Britons relying on their property to fund their retirements been urged to make separate arrangements and warned their plans are 'hopelessly optimistic'.
Almost three million working people in the UK – eight per cent of the population – currently view their property as a means to fund their lifestyle in retirement, research from Baring Asset Management has found.
Of the 2.8 million, 700,000 are aged between 55 and 64, with a further 200,000 aged 65 and over, meaning they have little time to build up additional funds.
Falls in the housing market over the last couple of years have illustrated the precarious nature of viewing property as the predominant source of income after finishing work.
In fact, contractions in the mortgage sector have wiped approximately £29 billion off the value of pension pots in the last year alone. In spite of this, three quarters of those relying on property have made no changes to their pension in the past 12 months.
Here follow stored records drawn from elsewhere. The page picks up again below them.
-- pv_equiv track=rewrite | github.com/GabbyTab/boofun | src/boolfunc/analysis/block_sensitivity.py | _max_disjoint
-- ===== SOURCE A (Python) =====
-- from typing import List
--
-- def _max_disjoint(blocks: List[int], start: int, used: int) -> int:
--     best = 0
--     for idx in range(start, len(blocks)):
--         b = blocks[idx]
--         if used & b:
--             continue
--         best = max(best, 1 + _max_disjoint(blocks, idx + 1, used | b))
--     return best
-- ===== SOURCE B (Python) =====
-- def _max_disjoint(blocks, start, used):
--     n = len(blocks)
--     memo = {}
--
--     def best(i, u):
--         key = (i, u)
--         if key in memo:
--             return memo[key]
--         r = 0
--         for idx in range(i, n):
--             b = blocks[idx]
--             if u & b:
--                 continue
--             s = best(idx + 1, u | b)
--             if s + 1 > r:
--                 r = s + 1
--         memo[key] = r
--         return r
--
--     return best(start, used)
-- ===== Notes on version B (the rewrite author's own statement) =====
-- stated objective: alternative
-- what changed: Replaces A's plain recursive search (which recomputes identical (index, used-mask) subproblems over and over) by memoized dynamic programming on those states, each solved once via a dict keyed by (index, mask).
import Mathlib
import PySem

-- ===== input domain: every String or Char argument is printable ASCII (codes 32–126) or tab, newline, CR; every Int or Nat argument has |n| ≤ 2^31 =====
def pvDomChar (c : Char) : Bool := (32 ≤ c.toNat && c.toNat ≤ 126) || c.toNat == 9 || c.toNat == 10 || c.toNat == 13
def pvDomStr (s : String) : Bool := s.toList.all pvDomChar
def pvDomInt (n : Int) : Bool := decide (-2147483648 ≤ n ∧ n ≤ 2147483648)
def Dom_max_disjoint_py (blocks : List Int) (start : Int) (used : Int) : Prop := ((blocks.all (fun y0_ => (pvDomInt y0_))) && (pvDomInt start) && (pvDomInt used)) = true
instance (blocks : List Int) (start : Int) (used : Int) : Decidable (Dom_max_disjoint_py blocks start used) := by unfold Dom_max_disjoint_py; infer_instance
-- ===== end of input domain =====

-- B memoizes A's recursion on (index, used-mask) states so each subproblem is solved once (alternative implementation; same return value).

-- ===== PORT A =====
-- fuel-indexed transliteration of A's recursion; the wrapper passes fuel = number of
-- remaining indices, which is always sufficient (each recursive call moves start forward).
def pvALoop (blocks : List Int) : Nat → Int → Int → Int
  | 0, _, _ => 0
  | fuel+1, start, used =>
    (PySem.List.pyRange start blocks.length 1).foldl
      (fun best idx =>
        let b := (PySem.List.pyGet? blocks idx).getD 0
        if PySem.Int.band used b ≠ 0 then best
        else max best (1 + pvALoop blocks fuel (idx + 1) (PySem.Int.bor used b))) 0

def max_disjoint_py (blocks : List Int) (start : Int) (used : Int) : Int :=
  pvALoop blocks ((blocks.length : Int) - start).toNat start used

-- ===== PORT B =====
-- B's memoized helper `best(i, u)`: the memo dict is threaded through explicitly;
-- fuel = number of remaining indices, always sufficient (each recursive call moves past idx).
def pvBBest (blocks : List Int) : Nat → Int → Int → PySem.Dict (Int × Int) Int → Int × PySem.Dict (Int × Int) Int
  | 0, _, _, memo => (0, memo)
  | fuel+1, i, u, memo =>
    match memo.get? (i, u) with
    | some v => (v, memo)
    | none =>
      let p := (PySem.List.pyRange i (blocks.length : Int) 1).foldl
        (fun acc idx =>
          let b := (PySem.List.pyGet? blocks idx).getD 0
          if PySem.Int.band u b ≠ 0 then acc
          else
            let q := pvBBest blocks fuel (idx + 1) (PySem.Int.bor u b) acc.2
            (if q.1 + 1 > acc.1 then q.1 + 1 else acc.1, q.2)) ((0 : Int), memo)
      (p.1, p.2.insert (i, u) p.1)

def max_disjoint_py_alt (blocks : List Int) (start : Int) (used : Int) : Int :=
  (pvBBest blocks ((blocks.length : Int) - start).toNat start used PySem.Dict.empty).1

-- ===== PRECONDITION & SPEC =====
-- Pre_ excludes exactly the inputs where the Python A raises IndexError (blocks[idx]
-- with idx < -len(blocks)); B raises there too.
def Pre_max_disjoint_py (blocks : List Int) (start : Int) (used : Int) : Prop :=
  -(blocks.length : Int) ≤ start
instance (blocks : List Int) (start : Int) (used : Int) : Decidable (Pre_max_disjoint_py blocks start used) := by unfold Pre_max_disjoint_py; infer_instance

def pvWitness_max_disjoint_py : List Int × Int × Int := ([1, 2, 3, 3], 0, 0)

def Spec_max_disjoint_py (blocks : List Int) (start : Int) (used : Int) (out : Int) : Prop := out = max_disjoint_py_alt blocks start used
instance (blocks : List Int) (start : Int) (used : Int) (out : Int) : Decidable (Spec_max_disjoint_py blocks start used out) := by unfold Spec_max_disjoint_py; infer_instance

-- ===== CLAIM (what is proved, stated in full; the proofs are below) =====
def Claim_equal_max_disjoint_py : Prop := ∀ (blocks : List Int) (start : Int) (used : Int), Dom_max_disjoint_py blocks start used → Pre_max_disjoint_py blocks start used → Spec_max_disjoint_py blocks start used (max_disjoint_py blocks start used)

-- ===== LEMMAS AND PROOFS =====

-- proof-side reference function: the plain (unmemoized) skip/take recursion
def pvSpec (blocks : List Int) (i u : Int) : Int :=
  if _h : i < (blocks.length : Int) then
    if PySem.Int.band u ((PySem.List.pyGet? blocks i).getD 0) ≠ 0 then
      pvSpec blocks (i + 1) u
    else
      max (pvSpec blocks (i + 1) u)
        (1 + pvSpec blocks (i + 1) (PySem.Int.bor u ((PySem.List.pyGet? blocks i).getD 0)))
  else 0
termination_by ((blocks.length : Int) - i).toNat
decreasing_by all_goals omega

theorem pvSpec_pos (blocks : List Int) (i u : Int) (hi : i < (blocks.length : Int)) :
    pvSpec blocks i u =
      if PySem.Int.band u ((PySem.List.pyGet? blocks i).getD 0) ≠ 0 then
        pvSpec blocks (i + 1) u
      else
        max (pvSpec blocks (i + 1) u)
          (1 + pvSpec blocks (i + 1) (PySem.Int.bor u ((PySem.List.pyGet? blocks i).getD 0))) := by
  rw [pvSpec, dif_pos hi]

theorem pvSpec_neg (blocks : List Int) (i u : Int) (hi : ¬ i < (blocks.length : Int)) :
    pvSpec blocks i u = 0 := by
  rw [pvSpec, dif_neg hi]

theorem pvSpec_nonneg (blocks : List Int) (i u : Int) : 0 ≤ pvSpec blocks i u := by
  fun_induction pvSpec with
  | case1 i u h hc ih => exact ih
  | case2 i u h hc ih1 ih2 => simp only [le_max_iff]; left; exact ih1
  | case3 i u h => omega

-- extracting the accumulator out of a skip/max fold (the shape of A's loop body)
theorem pvFoldlExtract (c : Int → Prop) [DecidablePred c] (v : Int → Int)
    (hv : ∀ x, 0 ≤ v x) :
    ∀ (l : List Int) (a : Int), 0 ≤ a →
      l.foldl (fun best x => if c x then best else max best (v x)) a
        = max a (l.foldl (fun best x => if c x then best else max best (v x)) 0) := by
  intro l
  induction l with
  | nil => intro a ha; simp [ha]
  | cons x l ih =>
    intro a ha
    by_cases hc : c x
    · simp only [List.foldl_cons, if_pos hc]
      exact ih a ha
    · simp only [List.foldl_cons, if_neg hc]
      rw [ih (max a (v x)) (le_trans ha (le_max_left _ _)),
          ih (max 0 (v x)) (le_max_left _ _),
          max_eq_right (hv x), max_assoc]

-- A's loop body, with the recursive call replaced by the reference function,
-- folded over range(i, len(blocks)) computes pvSpec
theorem pvSpecFold (blocks : List Int) :
    ∀ (m : Nat) (i u : Int), (((blocks.length : Int) - i).toNat ≤ m) →
      (PySem.List.pyRange i (blocks.length : Int) 1).foldl
        (fun best idx =>
          if PySem.Int.band u ((PySem.List.pyGet? blocks idx).getD 0) ≠ 0 then best
          else max best (1 + pvSpec blocks (idx + 1) (PySem.Int.bor u ((PySem.List.pyGet? blocks idx).getD 0)))) 0
        = pvSpec blocks i u := by
  intro m
  induction m with
  | zero =>
    intro i u hm
    have hi : (blocks.length : Int) ≤ i := by omega
    rw [PySem.List.pyRange_one_eq_nil hi, List.foldl_nil, pvSpec_neg blocks i u (by omega)]
  | succ m ih =>
    intro i u hm
    by_cases hi : i < (blocks.length : Int)
    · rw [PySem.List.pyRange_one_cons hi, List.foldl_cons, pvSpec_pos blocks i u hi]
      by_cases hc : PySem.Int.band u ((PySem.List.pyGet? blocks i).getD 0) ≠ 0
      · rw [if_pos hc, if_pos hc]
        exact ih (i + 1) u (by omega)
      · rw [if_neg hc, if_neg hc]
        have h1 : (0:Int) ≤ 1 + pvSpec blocks (i + 1) (PySem.Int.bor u ((PySem.List.pyGet? blocks i).getD 0)) := by
          have := pvSpec_nonneg blocks (i + 1) (PySem.Int.bor u ((PySem.List.pyGet? blocks i).getD 0)); omega
        rw [max_eq_right h1,
            pvFoldlExtract (fun idx => PySem.Int.band u ((PySem.List.pyGet? blocks idx).getD 0) ≠ 0)
              (fun idx => 1 + pvSpec blocks (idx + 1) (PySem.Int.bor u ((PySem.List.pyGet? blocks idx).getD 0)))
              (fun idx => by
                show (0:Int) ≤ 1 + pvSpec blocks (idx + 1) (PySem.Int.bor u ((PySem.List.pyGet? blocks idx).getD 0))
                have := pvSpec_nonneg blocks (idx + 1) (PySem.Int.bor u ((PySem.List.pyGet? blocks idx).getD 0)); omega)
              _ _ h1,
            ih (i + 1) u (by omega), max_comm]
    · rw [PySem.List.pyRange_one_eq_nil (by omega), List.foldl_nil, pvSpec_neg blocks i u hi]

-- A's port computes the reference function whenever its fuel is sufficient
theorem pvALoop_eq_spec (blocks : List Int) :
    ∀ (fuel : Nat) (i u : Int), (((blocks.length : Int) - i).toNat ≤ fuel) →
      pvALoop blocks fuel i u = pvSpec blocks i u := by
  intro fuel
  induction fuel with
  | zero =>
    intro i u hm
    rw [pvALoop, pvSpec_neg blocks i u (by omega)]
  | succ fuel ih =>
    intro i u hm
    rw [pvALoop]
    rw [PySem.List.foldl_congr_mem' _ _
      (fun best idx =>
        if PySem.Int.band u ((PySem.List.pyGet? blocks idx).getD 0) ≠ 0 then best
        else max best (1 + pvSpec blocks (idx + 1) (PySem.Int.bor u ((PySem.List.pyGet? blocks idx).getD 0)))) 0
      (by
        intro idx hidx acc
        have hmem := (PySem.List.mem_pyRange_one.mp hidx)
        simp only
        rw [ih (idx + 1) (PySem.Int.bor u ((PySem.List.pyGet? blocks idx).getD 0)) (by omega)])]
    exact pvSpecFold blocks (fuel + 1) i u hm

-- a memo dict is valid when every entry records the reference value for its key
def pvValid (blocks : List Int) (memo : PySem.Dict (Int × Int) Int) : Prop :=
  ∀ j w v, memo.get? (j, w) = some v → v = pvSpec blocks j w

-- B's memoized helper returns the reference value and preserves memo validity
theorem pvBBest_eq_spec (blocks : List Int) :
    ∀ (fuel : Nat) (i u : Int) (memo : PySem.Dict (Int × Int) Int),
      (((blocks.length : Int) - i).toNat ≤ fuel) → pvValid blocks memo →
      (pvBBest blocks fuel i u memo).1 = pvSpec blocks i u ∧
        pvValid blocks (pvBBest blocks fuel i u memo).2 := by
  intro fuel
  induction fuel with
  | zero =>
    intro i u memo hm hv
    rw [pvBBest, pvSpec_neg blocks i u (by omega)]
    exact ⟨rfl, hv⟩
  | succ fuel ih =>
    intro i u memo hm hv
    rw [pvBBest]
    cases hget : memo.get? (i, u) with
    | some v =>
      simp only
      exact ⟨hv i u v hget, hv⟩
    | none =>
      simp only
      -- the loop: threading the memo through, the accumulator tracks A's loop value
      have key : ∀ (l : List Int), (∀ idx ∈ l, i ≤ idx) →
          ∀ (a : Int) (m : PySem.Dict (Int × Int) Int), pvValid blocks m →
            (l.foldl
              (fun acc idx =>
                if PySem.Int.band u ((PySem.List.pyGet? blocks idx).getD 0) ≠ 0 then acc
                else
                  ((if (pvBBest blocks fuel (idx + 1) (PySem.Int.bor u ((PySem.List.pyGet? blocks idx).getD 0)) acc.2).1 + 1 > acc.1
                    then (pvBBest blocks fuel (idx + 1) (PySem.Int.bor u ((PySem.List.pyGet? blocks idx).getD 0)) acc.2).1 + 1
                    else acc.1),
                   (pvBBest blocks fuel (idx + 1) (PySem.Int.bor u ((PySem.List.pyGet? blocks idx).getD 0)) acc.2).2)) (a, m)).1
              = l.foldl
                  (fun best idx =>
                    if PySem.Int.band u ((PySem.List.pyGet? blocks idx).getD 0) ≠ 0 then best
                    else max best (1 + pvSpec blocks (idx + 1) (PySem.Int.bor u ((PySem.List.pyGet? blocks idx).getD 0)))) a
            ∧ pvValid blocks
                (l.foldl
                  (fun acc idx =>
                    if PySem.Int.band u ((PySem.List.pyGet? blocks idx).getD 0) ≠ 0 then acc
                    else
                      ((if (pvBBest blocks fuel (idx + 1) (PySem.Int.bor u ((PySem.List.pyGet? blocks idx).getD 0)) acc.2).1 + 1 > acc.1
                        then (pvBBest blocks fuel (idx + 1) (PySem.Int.bor u ((PySem.List.pyGet? blocks idx).getD 0)) acc.2).1 + 1
                        else acc.1),
                       (pvBBest blocks fuel (idx + 1) (PySem.Int.bor u ((PySem.List.pyGet? blocks idx).getD 0)) acc.2).2)) (a, m)).2 := by
        intro l
        induction l with
        | nil => intro _ a m hvm; exact ⟨rfl, hvm⟩
        | cons idx l ihl =>
          intro hmem a m hvm
          simp only [List.foldl_cons]
          by_cases hc : PySem.Int.band u ((PySem.List.pyGet? blocks idx).getD 0) ≠ 0
          · rw [if_pos hc, if_pos hc]
            exact ihl (fun x hx => hmem x (List.mem_cons_of_mem _ hx)) a m hvm
          · rw [if_neg hc, if_neg hc]
            have hidx : i ≤ idx := hmem idx List.mem_cons_self
            obtain ⟨hq1, hq2⟩ := ih (idx + 1) (PySem.Int.bor u ((PySem.List.pyGet? blocks idx).getD 0)) m (by omega) hvm
            obtain ⟨h1, h2⟩ := ihl (fun x hx => hmem x (List.mem_cons_of_mem _ hx))
              (if (pvBBest blocks fuel (idx + 1) (PySem.Int.bor u ((PySem.List.pyGet? blocks idx).getD 0)) m).1 + 1 > a
               then (pvBBest blocks fuel (idx + 1) (PySem.Int.bor u ((PySem.List.pyGet? blocks idx).getD 0)) m).1 + 1
               else a)
              (pvBBest blocks fuel (idx + 1) (PySem.Int.bor u ((PySem.List.pyGet? blocks idx).getD 0)) m).2 hq2
            refine ⟨?_, h2⟩
            rw [h1, hq1]
            congr 1
            rw [max_def]
            split_ifs <;> omega
      obtain ⟨h1, h2⟩ := key (PySem.List.pyRange i (blocks.length : Int) 1)
        (fun x hx => (PySem.List.mem_pyRange_one.mp hx).1) 0 memo hv
      have hfold := pvSpecFold blocks (((blocks.length : Int) - i).toNat) i u (le_refl _)
      constructor
      · rw [h1, hfold]
      · intro j w v hgetjw
        by_cases hkey : (j, w) = (i, u)
        · have hj : j = i := congrArg Prod.fst hkey
          have hu : w = u := congrArg Prod.snd hkey
          rw [hkey, PySem.Dict.get?_insert_self] at hgetjw
          rw [hj, hu, ← Option.some_inj.mp hgetjw, h1, hfold]
        · rw [PySem.Dict.get?_insert_of_ne _ _ hkey] at hgetjw
          exact h2 j w v hgetjw

-- ===== VERDICT (by name: the statement is the Claim_ definition above) =====
theorem max_disjoint_py_spec : Claim_equal_max_disjoint_py := by
  intro blocks start used _ _
  unfold Spec_max_disjoint_py max_disjoint_py max_disjoint_py_alt
  rw [pvALoop_eq_spec blocks _ start used (by omega)]
  have h := pvBBest_eq_spec blocks (((blocks.length : Int) - start).toNat) start used
    PySem.Dict.empty (by omega)
    (by intro j w v hget; rw [PySem.Dict.get?_empty] at hget; exact absurd hget (by simp))
  exact h.1.symm
-- B uses a different algorithm: one unsorted pass keeping, per truncated key, the minimal
-- element producing it, then sorts only the distinct keys by that representative (alternative).

-- ===== PORT A =====
def sortFontsArray (array : List String) : List (String × String) :=
  let sortedArray := PySem.List.sorted array (fun x => x) false
  let st := sortedArray.foldl
    (fun (st : PySem.Dict String String × PySem.Set String) val =>
      let value := val                                   -- value = str(val): identity on str
      let index := PySem.Str.find value "."
      let value := if index ≠ -1 then PySem.Str.slice value (some 0) (some index) else value
      if PySem.Set.contains st.2 value then st
      else (st.1.insert value value, PySem.Set.add st.2 value))
    (PySem.Dict.empty, PySem.Set.empty)
  st.1.items

-- ===== PORT B =====
-- the truncation 'value = str(val); cut at first "."' shared by Source B's two uses
def pvKey (val : String) : String :=
  let value := val                                       -- value = str(val): identity on str
  let index := PySem.Str.find value "."
  if index ≠ -1 then PySem.Str.slice value (some 0) (some index) else value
Just four per cent have made firm alternative pension arrangements and are looking at other investment options available to them.
"During the long house price boom, it was convenient to view your home or other property as your pension pot but recent events have exposed the risk of this approach," Marino Valensise, Chief Investment Officer at Barings, commented.
"What's really alarming is that so many people have not changed their retirement plans despite what's happened to house prices. Saving for retirement should start as early as possible and involve a well planned approach that controls risk through spreading investments across several asset classes.
"Apart from the tax efficient benefits of a pension plan, putting all your retirement eggs in the property basket is hopelessly optimistic."